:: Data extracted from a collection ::
====================
-- pv_equiv track=rewrite | github.com/Phucptit2003/Python-PTIT | Min-tripl.py | find_min_triplet_sum
-- ===== SOURCE A (Python) =====
-- def find_min_triplet_sum(arr):
--     tmp=[]
--     tmp.append(arr[0])
--     tmp.append(arr[1])
--     tmp.append(arr[2])
--     for i in range(3,len(arr)):
--         t=max(tmp)
--         if sum(tmp)-t+arr[i]<sum(tmp):
--             tmp.remove(t)
--             tmp.append(arr[i])
--
--     return sum(tmp)
-- ===== SOURCE B (Python) =====
-- def find_min_triplet_sum(arr):
--     s = sorted(arr)
--     return s[0] + s[1] + s[2]
-- ===== Notes on version B (the rewrite author's own statement) =====
-- stated objective: idiomatic
-- what changed: Replaces A's running 3-element buffer with replace-the-max updates by a single sort followed by summing the three smallest elements; like A, B raises IndexError when the list has fewer than 3 elements (Pre_ excludes exactly those crashing inputs).
import Mathlib
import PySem

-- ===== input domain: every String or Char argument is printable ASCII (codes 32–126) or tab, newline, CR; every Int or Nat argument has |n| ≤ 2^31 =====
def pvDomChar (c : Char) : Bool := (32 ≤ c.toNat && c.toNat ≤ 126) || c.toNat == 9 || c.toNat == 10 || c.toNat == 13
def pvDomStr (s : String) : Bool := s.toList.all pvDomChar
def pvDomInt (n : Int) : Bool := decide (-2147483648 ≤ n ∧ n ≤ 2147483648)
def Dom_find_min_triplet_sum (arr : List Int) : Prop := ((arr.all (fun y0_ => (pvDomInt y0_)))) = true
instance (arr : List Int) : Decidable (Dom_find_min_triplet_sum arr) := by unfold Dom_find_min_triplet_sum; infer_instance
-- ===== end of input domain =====

-- B sorts once and sums the three smallest elements instead of A's running 3-element
-- buffer with replace-the-max updates; equal return values on lists of length ≥ 3.

-- ===== PORT A =====
-- one iteration of A's for-loop body: t = max(tmp); if sum-t+x < sum: tmp.remove(t); tmp.append(x)
def pvAStep (tmp : List Int) (x : Int) : List Int :=
  let t := (PySem.List.max? tmp (fun y => y)).getD 0
  if tmp.sum - t + x < tmp.sum then ((PySem.List.remove? tmp t).getD tmp) ++ [x] else tmp

def find_min_triplet_sum (arr : List Int) : Int :=
  let tmp : List Int :=
    [PySem.List.pyGetD arr 0 0, PySem.List.pyGetD arr 1 0, PySem.List.pyGetD arr 2 0]
  ((PySem.List.pyRange 3 arr.length 1).foldl
      (fun tmp i => pvAStep tmp (PySem.List.pyGetD arr i 0)) tmp).sum

-- ===== PORT B =====
def find_min_triplet_sum_alt (arr : List Int) : Int :=
  let s := PySem.List.sorted arr (fun y => y) false
  PySem.List.pyGetD s 0 0 + PySem.List.pyGetD s 1 0 + PySem.List.pyGetD s 2 0

-- ===== PRECONDITION & SPEC =====
-- A (and B alike) raises IndexError on lists with fewer than 3 elements; exactly those are excluded.
def Pre_find_min_triplet_sum (arr : List Int) : Prop := 3 ≤ arr.length
instance (arr : List Int) : Decidable (Pre_find_min_triplet_sum arr) := by
  unfold Pre_find_min_triplet_sum; infer_instance

def pvWitness_find_min_triplet_sum : List Int := [5, -1, 7, 2]

def Spec_find_min_triplet_sum (arr : List Int) (out : Int) : Prop := out = find_min_triplet_sum_alt arr
instance (arr : List Int) (out : Int) : Decidable (Spec_find_min_triplet_sum arr out) := by unfold Spec_find_min_triplet_sum; infer_instance

-- ===== CLAIM (what is proved, stated in full; the proofs are below) =====
def Claim_equal_find_min_triplet_sum : Prop := ∀ (arr : List Int), Dom_find_min_triplet_sum arr → Pre_find_min_triplet_sum arr → Spec_find_min_triplet_sum arr (find_min_triplet_sum arr)

-- ===== LEMMAS AND PROOFS =====

-- the three smallest elements of l (with multiplicity), as B computes them
def pvBot3 (l : List Int) : List Int := (PySem.List.sorted l (fun y => y) false).take 3

lemma pvSorted_append_singleton (l : List Int) (x : Int) :
    PySem.List.sorted (l ++ [x]) (fun y => y) false =
      List.orderedInsert (· ≤ ·) x (PySem.List.sorted l (fun y => y) false) := by
  apply PySem.List.sorted_id_eq_of_perm_of_pairwise
  · exact ((List.perm_orderedInsert _ _ _).trans
      ((PySem.List.sorted_perm l (fun y => y) false).cons x)).trans
      (List.perm_append_singleton x l).symm
  · exact List.Pairwise.orderedInsert _ _ (PySem.List.sorted_pairwise l (fun y => y))

lemma pvErase3 (s0 s1 s2 : Int) (h01 : s0 ≤ s1) (h12 : s1 ≤ s2) :
    ([s0, s1, s2].erase s2).Perm [s0, s1] := by
  by_cases h0 : s0 = s2
  · have e1 : s1 = s2 := le_antisymm h12 (h0 ▸ h01)
    subst h0; subst e1; simp
  · by_cases h1 : s1 = s2
    · subst h1; simp [h0]
    · simp [h0, h1]

lemma pvStep_perm (pref tmp : List Int) (x : Int) (h3 : 3 ≤ pref.length)
    (hp : tmp.Perm (pvBot3 pref)) :
    (pvAStep tmp x).Perm (pvBot3 (pref ++ [x])) := by
  set s := PySem.List.sorted pref (fun y => y) false with hs
  have hlen : 3 ≤ s.length := by
    rw [hs, (PySem.List.sorted_perm pref (fun y => y) false).length_eq]; exact h3
  obtain ⟨s0, s1, s2, rest, hsplit⟩ :
      ∃ s0 s1 s2 rest, s = s0 :: s1 :: s2 :: rest := by
    match s, hlen with
    | a :: b :: c :: r, _ => exact ⟨a, b, c, r, rfl⟩
  have hpw := PySem.List.sorted_pairwise pref (fun y => y)
  rw [← hs, hsplit] at hpw
  simp only [List.pairwise_cons] at hpw
  have h01 : s0 ≤ s1 := hpw.1 s1 (by simp)
  have h12 : s1 ≤ s2 := hpw.2.1 s2 (by simp)
  have htake : pvBot3 pref = [s0, s1, s2] := by
    rw [pvBot3, ← hs, hsplit]; rfl
  rw [htake] at hp
  -- the max of tmp is s2
  have htne : tmp ≠ [] := by
    intro h; rw [h] at hp; exact (by simp : ¬([] : List Int).Perm [s0, s1, s2]) hp
  obtain ⟨m, hm⟩ : ∃ m, PySem.List.max? tmp (fun y => y) = some m := by
    cases h : PySem.List.max? tmp (fun y => y) with
    | none => exact absurd ((PySem.List.max?_eq_none_iff tmp (fun y => y)).mp h) htne
    | some m => exact ⟨m, rfl⟩
  have hmmem : m ∈ tmp := PySem.List.max?_mem hm
  have hmax : ∀ y ∈ tmp, y ≤ m := PySem.List.max?_isMax hm
  have hm2 : m = s2 := by
    have h1 : s2 ≤ m := hmax s2 (hp.mem_iff.mpr (by simp))
    have h2 : m ≤ s2 := by
      have := hp.mem_iff.mp hmmem
      simp only [List.mem_cons, List.not_mem_nil, or_false] at this
      rcases this with h | h | h <;> omega
    exact le_antisymm h2 h1
  -- compute the new bottom-3
  have hins : pvBot3 (pref ++ [x]) =
      (List.orderedInsert (· ≤ ·) x (s0 :: s1 :: s2 :: rest)).take 3 := by
    rw [pvBot3, pvSorted_append_singleton, ← hs, hsplit]
  unfold pvAStep
  rw [hm]
  simp only [Option.getD_some]
  by_cases hcond : tmp.sum - m + x < tmp.sum
  · rw [if_pos hcond]
    have hx : x < s2 := by omega
    have hrem : PySem.List.remove? tmp m = some (tmp.erase m) :=
      PySem.List.remove?_eq_some_erase tmp m hmmem
    rw [hrem, Option.getD_some, hm2]
    have herase : (tmp.erase s2).Perm [s0, s1] :=
      (hp.erase s2).trans (pvErase3 s0 s1 s2 h01 h12)
    have happ : (tmp.erase s2 ++ [x]).Perm [s0, s1, x] := by
      simpa using herase.append (List.Perm.refl [x])
    rw [hins]
    by_cases c0 : x ≤ s0
    · rw [List.orderedInsert, if_pos c0]
      simp only [List.take]
      exact happ.trans (List.perm_append_singleton x [s0, s1])
    · by_cases c1 : x ≤ s1
      · rw [List.orderedInsert, if_neg c0, List.orderedInsert, if_pos c1]
        simp only [List.take]
        exact happ.trans ((List.Perm.swap x s1 []).cons s0)
      · by_cases c2 : x ≤ s2
        · rw [List.orderedInsert, if_neg c0, List.orderedInsert, if_neg c1,
            List.orderedInsert, if_pos c2]
          simp only [List.take]
          exact happ
        · omega
  · rw [if_neg hcond]
    have hx : s2 ≤ x := by omega
    rw [hins]
    by_cases c0 : x ≤ s0
    · have e0 : s0 = s2 := le_antisymm (h01.trans h12) (hx.trans c0)
      have e1 : s1 = s2 := le_antisymm h12 (by omega)
      have ex : x = s2 := le_antisymm (by omega) hx
      rw [List.orderedInsert, if_pos c0]
      simp only [List.take]
      rw [ex, e0, e1]
      rw [e0, e1] at hp
      exact hp
    · by_cases c1 : x ≤ s1
      · have e1 : s1 = s2 := le_antisymm h12 (hx.trans c1)
        have ex : x = s2 := le_antisymm (by omega) hx
        rw [List.orderedInsert, if_neg c0, List.orderedInsert, if_pos c1]
        simp only [List.take]
        rw [ex, e1]
        rw [e1] at hp
        exact hp
      · by_cases c2 : x ≤ s2
        · have ex : x = s2 := le_antisymm c2 hx
          rw [List.orderedInsert, if_neg c0, List.orderedInsert, if_neg c1,
            List.orderedInsert, if_pos c2]
          simp only [List.take]
          rw [ex]; exact hp
        · rw [List.orderedInsert, if_neg c0, List.orderedInsert, if_neg c1,
            List.orderedInsert, if_neg c2]
          simp only [List.take]
          exact hp

lemma pvLoop_perm (rest : List Int) : ∀ (pref tmp : List Int), 3 ≤ pref.length →
    tmp.Perm (pvBot3 pref) →
    (rest.foldl pvAStep tmp).Perm (pvBot3 (pref ++ rest)) := by
  induction rest with
  | nil => intro pref tmp h3 hp; simpa using hp
  | cons x r ih =>
    intro pref tmp h3 hp
    have : pref ++ x :: r = (pref ++ [x]) ++ r := by simp
    rw [this, List.foldl_cons]
    exact ih (pref ++ [x]) (pvAStep tmp x) (by simp; omega) (pvStep_perm pref tmp x h3 hp)

-- ===== VERDICT (by name: the statement is the Claim_ definition above) =====
theorem find_min_triplet_sum_spec : Claim_equal_find_min_triplet_sum := by
  intro arr _ hpre
  unfold Pre_find_min_triplet_sum at hpre
  unfold Spec_find_min_triplet_sum find_min_triplet_sum find_min_triplet_sum_alt
  -- set up the three initial elements
  obtain ⟨a0, a1, a2, t, hsplit⟩ :
      ∃ a0 a1 a2 t, arr = a0 :: a1 :: a2 :: t := by
    match arr, hpre with
    | x :: y :: z :: r, _ => exact ⟨x, y, z, r, rfl⟩
  have hget0 : PySem.List.pyGetD arr 0 0 = a0 := by rw [hsplit]; simp [pysem]
  have hget1 : PySem.List.pyGetD arr 1 0 = a1 := by rw [hsplit]; simp [pysem]
  have hget2 : PySem.List.pyGetD arr 2 0 = a2 := by rw [hsplit]; simp [pysem]
  rw [hget0, hget1, hget2]
  -- A's loop over indices 3..len is a fold over arr.drop 3
  dsimp only []
  rw [PySem.List.foldl_pyRange_pyGetD' arr 0 pvAStep _ (by norm_num)]
  have hdrop : arr.drop ((3 : Int)).toNat = t := by rw [hsplit]; rfl
  rw [hdrop]
  -- the invariant at the end: result ~ bottom-3 of arr
  have hinit : ([a0, a1, a2] : List Int).Perm (pvBot3 (arr.take 3)) := by
    have htk : arr.take 3 = [a0, a1, a2] := by rw [hsplit]; rfl
    rw [htk, pvBot3]
    have hlen : (PySem.List.sorted [a0, a1, a2] (fun y => y) false).length = 3 :=
      (PySem.List.sorted_perm [a0, a1, a2] (fun y => y) false).length_eq
    rw [List.take_of_length_le (by omega)]
    exact (PySem.List.sorted_perm [a0, a1, a2] (fun y => y) false).symm
  have hfin := pvLoop_perm t (arr.take 3) [a0, a1, a2] (by rw [hsplit]; rfl) hinit
  have harr : arr.take 3 ++ t = arr := by rw [hsplit]; rfl
  rw [harr] at hfin
  rw [hfin.sum_eq]
  -- B's side: sum of the first three of sorted arr
  set s := PySem.List.sorted arr (fun y => y) false with hs
  have hslen : 3 ≤ s.length := by
    rw [hs, (PySem.List.sorted_perm arr (fun y => y) false).length_eq, hsplit]
    simp
  obtain ⟨s0, s1, s2, r, hss⟩ : ∃ s0 s1 s2 r, s = s0 :: s1 :: s2 :: r := by
    match s, hslen with
    | x :: y :: z :: w, _ => exact ⟨x, y, z, w, rfl⟩
  rw [pvBot3, ← hs, hss]
  simp [pysem]
  ring
-- pv_equiv track=rewrite | github.com/027Codice720/Reto-BDB | Reto2.py | squared_sorted_array
-- ===== SOURCE A (Python) =====
-- def squared_sorted_array(array, S):
--     # Definimos el rango máximo permitido
--     max_range = int(str(S) + str(S))  # Concatenar S consigo mismo y convertir a entero
--
--     # Lista para almacenar cuadrados válidos
--     squared_array = []
--
--     # Validar y calcular cuadrados
--     for num in array:
--         square = num * num  # Calcular el cuadrado
--         if 0 <= square <= max_range:  # Verificar que esté dentro del rango
--             squared_array.append(square)
--
--     # Ordenar con Bubble Sort
--     n = len(squared_array)
--     for i in range(n - 1):
--         for j in range(0, n - i - 1):
--             if squared_array[j] > squared_array[j + 1]:  # Comparar y ordenar ascendente
--                 temp = squared_array[j]
--                 squared_array[j] = squared_array[j + 1]
--                 squared_array[j + 1] = temp
--     return squared_array
-- ===== SOURCE B (Python) =====
-- def _merge(a, b):
--     # merge two ascending lists, stable: take from a on ties
--     if not a:
--         return b
--     if not b:
--         return a
--     if a[0] > b[0]:
--         return [b[0]] + _merge(a, b[1:])
--     return [a[0]] + _merge(a[1:], b)
--
--
-- def _msort(l):
--     if len(l) <= 1:
--         return l
--     mid = len(l) // 2
--     return _merge(_msort(l[:mid]), _msort(l[mid:]))
--
--
-- def squared_sorted_array(array, S):
--     max_range = int(str(S) + str(S))
--     squares = [num * num for num in array if 0 <= num * num <= max_range]
--     return _msort(squares)
-- ===== Notes on version B (the rewrite author's own statement) =====
-- stated objective: faster
-- what changed: The filtering loop becomes a comprehension and the in-place bubble sort is replaced by a recursive top-down merge sort (split at the midpoint, merge by comparing front elements).
import Mathlib
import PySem

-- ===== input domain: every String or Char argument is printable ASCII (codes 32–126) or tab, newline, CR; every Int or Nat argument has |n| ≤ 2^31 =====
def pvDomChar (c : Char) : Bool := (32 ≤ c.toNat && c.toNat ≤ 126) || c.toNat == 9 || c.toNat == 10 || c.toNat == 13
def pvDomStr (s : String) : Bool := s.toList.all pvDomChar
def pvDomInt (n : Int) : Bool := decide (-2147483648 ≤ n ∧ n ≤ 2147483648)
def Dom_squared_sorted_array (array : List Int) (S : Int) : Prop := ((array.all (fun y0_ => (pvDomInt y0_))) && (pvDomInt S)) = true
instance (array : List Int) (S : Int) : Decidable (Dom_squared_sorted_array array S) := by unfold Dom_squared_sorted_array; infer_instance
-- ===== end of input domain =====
====================
:: What is being asked ::
Give back, word for word, only the lines above from the line holding "-- A (and B" to the line holding "def pvWitness_find_min_triplet_sum : List", both included.

:: Written response ::
-- A (and B alike) raises IndexError on lists with fewer than 3 elements; exactly those are excluded.
def Pre_find_min_triplet_sum (arr : List Int) : Prop := 3 ≤ arr.length
instance (arr : List Int) : Decidable (Pre_find_min_triplet_sum arr) := by
  unfold Pre_find_min_triplet_sum; infer_instance

def pvWitness_find_min_triplet_sum : List Int := [5, -1, 7, 2]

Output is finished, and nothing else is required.